E da caixa sai uma voz, não necessariamente audível, mas uma voz que fala comigo dentro da minha cabeça.
- Você encontrou a caixa que contém todos os males do mundo. Ela é sua agora, e é sua também a escolha de quem vai receber esse mal. Ao abri-la, você deverá escolher o quanto desse mal é seu, e o quanto é do mundo todo.
Por um momento fico intrigada com tudo isso, e quero começar do básico e pergunto onde estou.
- Você está fora do espaço tempo. E aqui você ficará até fazer sua escolha sobre o conteúdo da caixa.
- Quem é você?
- Sou a personificação da caixa em sua mente.
- E se eu não escolher nada?
- Ficará aqui para sempre.
Vejo que tem uma falha nessa história e arrisco:
- A caixa ainda está fechada, então não preciso escolher o destino dela.
- Realmente, você não precisa, mas ficará aqui com a caixa até abri-la e então liberar seu conteúdo.
- Se eu abrir a caixa tenho como consequência a responsabilidade de decidir sobre o mal do mundo, certo?
- Sim.
- Se eu não abri-la, então, não tenho dever nenhum sobre isso.
- Sim.
- Então, porque devo ficar nesse lugar?
- Pois esse é o lugar que pertence a caixa, e consequentemente, o dono da caixa. Ao abri-la, você se liberta da condição de dona da caixa e de responsável por todos os males do mundo.
- Você é a caixa de Pandora?
- Pandora foi uma das suas predecessoras sim, provavelmente a mais famosa. Mas não sou mais a caixa dela, agora sou sua.
- Quero abrir mão da condição de dona da caixa.
- Você não pode fazer isso, pois é a única pessoa aqui, só há você e a caixa, então ela deve ser sua.
- Então eu me recuso a abri-la e espalhar o mal que tem nela.
- Se não abrir, ficará presa aqui por toda a eternidade.
- A caixa não é justa. Se eu não escolho o destino de seu conteúdo, fico aqui para sempre presa, ou seja, é como se eu tivesse escolhido algum mal para mim também, embora eu tenha me recusado a fazer a escolha.
- A justiça não faz parte das atribuições da caixa.

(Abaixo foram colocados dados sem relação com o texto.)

-- pv_equiv track=rewrite | github.com/Grzegorz-Jankowski/Cipher | encryption.py | encrypting_rot47
-- ===== SOURCE A (Python) =====
-- def encrypting_rot47(message):
--     key = 47
--     encrypted = ""
--
--     for character in message:
--
--         if character.isupper():
--             character_idx = ord(character) - ord("A")
--             character_shifted = (character_idx + key) % 26 + ord("A")
--             encrypted += chr(character_shifted)
--
--         elif character.islower():
--             character_idx = ord(character) - ord("a")
--             character_shifted = (character_idx + key) % 26 + ord("a")
--             encrypted += chr(character_shifted)
--
--         elif character.isdigit():
--             character_new = (int(character) + key) % 10
--             encrypted += str(character_new)
--
--         else:
--             encrypted += character
--
--     return encrypted
-- ===== SOURCE B (Python) =====
-- _UPPER = "ABCDEFGHIJKLMNOPQRSTUVWXYZ"
-- _LOWER = "abcdefghijklmnopqrstuvwxyz"
-- _DIGIT = "0123456789"
-- _TABLE = str.maketrans(
--     _UPPER + _LOWER + _DIGIT,
--     _UPPER[21:] + _UPPER[:21] + _LOWER[21:] + _LOWER[:21] + _DIGIT[7:] + _DIGIT[:7])
--
-- def encrypting_rot47(message):
--     return message.translate(_TABLE)
-- ===== Notes on version B (the rewrite author's own statement) =====
-- stated objective: idiomatic
-- what changed: Replaced the per-character classify-and-compute if/elif loop by a translation table built once with str.maketrans over rotated alphabet strings and a single C-level message.translate pass.
import Mathlib
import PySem

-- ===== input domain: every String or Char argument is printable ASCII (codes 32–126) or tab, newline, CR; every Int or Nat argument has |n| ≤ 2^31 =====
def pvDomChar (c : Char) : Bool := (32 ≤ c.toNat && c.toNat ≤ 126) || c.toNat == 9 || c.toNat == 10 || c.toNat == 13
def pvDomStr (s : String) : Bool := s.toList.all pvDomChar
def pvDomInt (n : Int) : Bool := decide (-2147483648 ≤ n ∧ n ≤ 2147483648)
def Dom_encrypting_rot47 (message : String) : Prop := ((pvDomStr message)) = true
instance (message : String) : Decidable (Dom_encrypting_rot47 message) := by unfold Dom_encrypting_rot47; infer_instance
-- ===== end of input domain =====

set_option maxRecDepth 4000


-- B replaces A's classify-then-compute branching loop by one precomputed translation
-- table (str.maketrans from rotated alphabet strings) and a single translate pass; objective: idiomatic.

-- ===== PORT A =====
-- literal port of A's loop: accumulate a string, branch per character as the Python does
def encrypting_rot47 (message : String) : String :=
  message.toList.foldl (fun encrypted c =>
    if PySem.Chars.isupper c then
      encrypted ++ String.ofList [Char.ofNat ((((c.toNat : Int) - 65 + 47) % 26 + 65).toNat)]
    else if PySem.Chars.islower c then
      encrypted ++ String.ofList [Char.ofNat ((((c.toNat : Int) - 97 + 47) % 26 + 97).toNat)]
    else if PySem.Chars.isdigit c then
      -- int(character): always parses inside this branch, getD 0 is unreachable
      encrypted ++ PySem.Int.toStr (((PySem.Int.ofChars? [c]).getD 0 + 47) % 10)
    else
      encrypted ++ String.ofList [c]) ""

-- ===== PORT B =====
-- the translation table of Source B: rotated alphabets zipped with the plain ones
def rotFrom : List Char := "ABCDEFGHIJKLMNOPQRSTUVWXYZabcdefghijklmnopqrstuvwxyz0123456789".toList
def rotTo   : List Char := "VWXYZABCDEFGHIJKLMNOPQRSTUvwxyzabcdefghijklmnopqrstu7890123456".toList
def rotTable : List (Char × Char) := rotFrom.zip rotTo

def encrypting_rot47_alt (message : String) : String :=
  String.ofList (message.toList.map (fun c => (rotTable.lookup c).getD c))

-- ===== PRECONDITION & SPEC =====
def Spec_encrypting_rot47 (message : String) (out : String) : Prop := out = encrypting_rot47_alt message
instance (message : String) (out : String) : Decidable (Spec_encrypting_rot47 message out) := by unfold Spec_encrypting_rot47; infer_instance

-- ===== CLAIM (what is proved, stated in full; the proofs are below) =====
def Claim_equal_encrypting_rot47 : Prop := ∀ (message : String), Dom_encrypting_rot47 message → Spec_encrypting_rot47 message (encrypting_rot47 message)

-- ===== LEMMAS AND PROOFS =====

-- A's per-character step as a one-character string
def encAChar (c : Char) : String :=
  if PySem.Chars.isupper c then
    String.ofList [Char.ofNat ((((c.toNat : Int) - 65 + 47) % 26 + 65).toNat)]
  else if PySem.Chars.islower c then
    String.ofList [Char.ofNat ((((c.toNat : Int) - 97 + 47) % 26 + 97).toNat)]
  else if PySem.Chars.isdigit c then
    PySem.Int.toStr (((PySem.Int.ofChars? [c]).getD 0 + 47) % 10)
  else String.ofList [c]

-- on domain characters A's step yields exactly B's table translation
theorem encAChar_eq (c : Char) (h : pvDomChar c = true) :
    (encAChar c).toList = [(rotTable.lookup c).getD c] := by
  have hb : ∀ n, n < 127 →
      (encAChar (Char.ofNat n)).toList
        = [(rotTable.lookup (Char.ofNat n)).getD (Char.ofNat n)] := by
    decide
  have hlt : c.toNat < 127 := by
    simp only [pvDomChar, Bool.or_eq_true, Bool.and_eq_true, decide_eq_true_eq,
      beq_iff_eq] at h
    omega
  simpa using hb c.toNat hlt

theorem foldl_toList (l : List Char) (s : String) :
    (l.foldl (fun encrypted c => encrypted ++ encAChar c) s).toList
      = s.toList ++ l.flatMap (fun c => (encAChar c).toList) := by
  induction l generalizing s with
  | nil => simp
  | cons c t ih => simp [ih]

theorem flatMap_eq (l : List Char) (h : ∀ c ∈ l, pvDomChar c = true) :
    l.flatMap (fun c => (encAChar c).toList)
      = l.map (fun c => (rotTable.lookup c).getD c) := by
  induction l with
  | nil => simp
  | cons c t ih =>
      simp only [List.flatMap_cons, List.map_cons]
      rw [encAChar_eq c (h c (by simp)), ih (fun x hx => h x (by simp [hx]))]
      rfl

-- ===== VERDICT (by name: the statement is the Claim_ definition above) =====
theorem encrypting_rot47_spec : Claim_equal_encrypting_rot47 := by
  intro message hdom
  unfold Spec_encrypting_rot47 encrypting_rot47 encrypting_rot47_alt
  have hall : ∀ c ∈ message.toList, pvDomChar c = true := by
    simpa [Dom_encrypting_rot47, pvDomStr, List.all_eq_true] using hdom
  have hfun : (fun (encrypted : String) (c : Char) =>
      if PySem.Chars.isupper c then
        encrypted ++ String.ofList [Char.ofNat ((((c.toNat : Int) - 65 + 47) % 26 + 65).toNat)]
      else if PySem.Chars.islower c then
        encrypted ++ String.ofList [Char.ofNat ((((c.toNat : Int) - 97 + 47) % 26 + 97).toNat)]
      else if PySem.Chars.isdigit c then
        encrypted ++ PySem.Int.toStr (((PySem.Int.ofChars? [c]).getD 0 + 47) % 10)
      else encrypted ++ String.ofList [c])
      = fun encrypted c => encrypted ++ encAChar c := by
    funext e c
    simp only [encAChar]
    split_ifs <;> rfl
  rw [hfun]
  apply String.toList_inj.mp
  rw [foldl_toList, flatMap_eq _ hall]
  simp
def parse_header_py (header : String) : String × String :=
  -- header.split("|"): "|" ≠ "" so split? is never none; the result is always nonempty,
  -- so Python's parts[0] never raises (pyGet?'s fallback "" is unreachable)
  let parts := (PySem.Str.split? header "|").getD []
  let entity_type := "protein"
  let name := (PySem.List.pyGet? parts 0).getD ""
  let st := parts.foldl pvStepA (entity_type, name)
  let p0 := (PySem.List.pyGet? parts 0).getD ""
  if PySem.Str.startswith p0 "chain_" && decide (1 < parts.length) then
    let et := (PySem.List.slice parts (some 1) none).foldl pvStepE st.1
    (et, p0)
  else st

-- ===== PORT B =====
-- k, v = part.split("=", 1) (guarded by '=' in part, so the split has exactly two pieces)
def pvKV (part : String) : String × String :=
  let pieces := (PySem.Str.splitMax? part "=" 1).getD []
  (PySem.List.pyGetD pieces 0 "", PySem.List.pyGetD pieces 1 "")

-- the body of B's table-building loop
def pvStepB (d : PySem.Dict String String) (part : String) : PySem.Dict String String :=
  if PySem.Str.isIn "=" part then d.insert (pvKV part).1 (pvKV part).2 else d

def parse_header_py_alt (header : String) : String × String :=
  let parts := (PySem.Str.split? header "|").getD []   -- "|" ≠ "": never none; result nonempty
  let kv := parts.foldl pvStepB PySem.Dict.empty
  let p0 := (PySem.List.pyGet? parts 0).getD ""
  let name := if PySem.Str.startswith p0 "chain_" && decide (1 < parts.length) then p0
              else kv.getD "name" p0
  (kv.getD "entity_type" "protein", name)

A regra é simples: você é responsável pelo conteúdo da caixa ao abri-la, e enquanto não abrir não pode voltar a sua vida normal.
- Você está tentando jogar a sua própria responsabilidade para mim. Se a única opção que você me dá é libertar o mal, a culpa dos males serem libertos é sua, e não minha que sou sua refém.
- Você pode escolher ficar com todo o mal para você, se é isso que te incomoda.
- Se eu escolher ficar com todo o mal, terei minha vida
arruinada e nenhum agradecimento, pois a natureza
humana é egoísta, e ninguém se importará com meu sofrimento. Não vejo como uma escolha viável.
- Então jogue o mal para o resto do mundo, afinal você mesmo diz que ninguém se importará com você.
- Se eu liberar o mal para o mundo, ele desmoronará a minha volta, e todas as pessoas que conheço e amo
estarão sofrendo. Carregarei para sempre a culpa de que poderia ter
feito algo para amenizar o sofrimento deles, mas escolhi ser egoísta.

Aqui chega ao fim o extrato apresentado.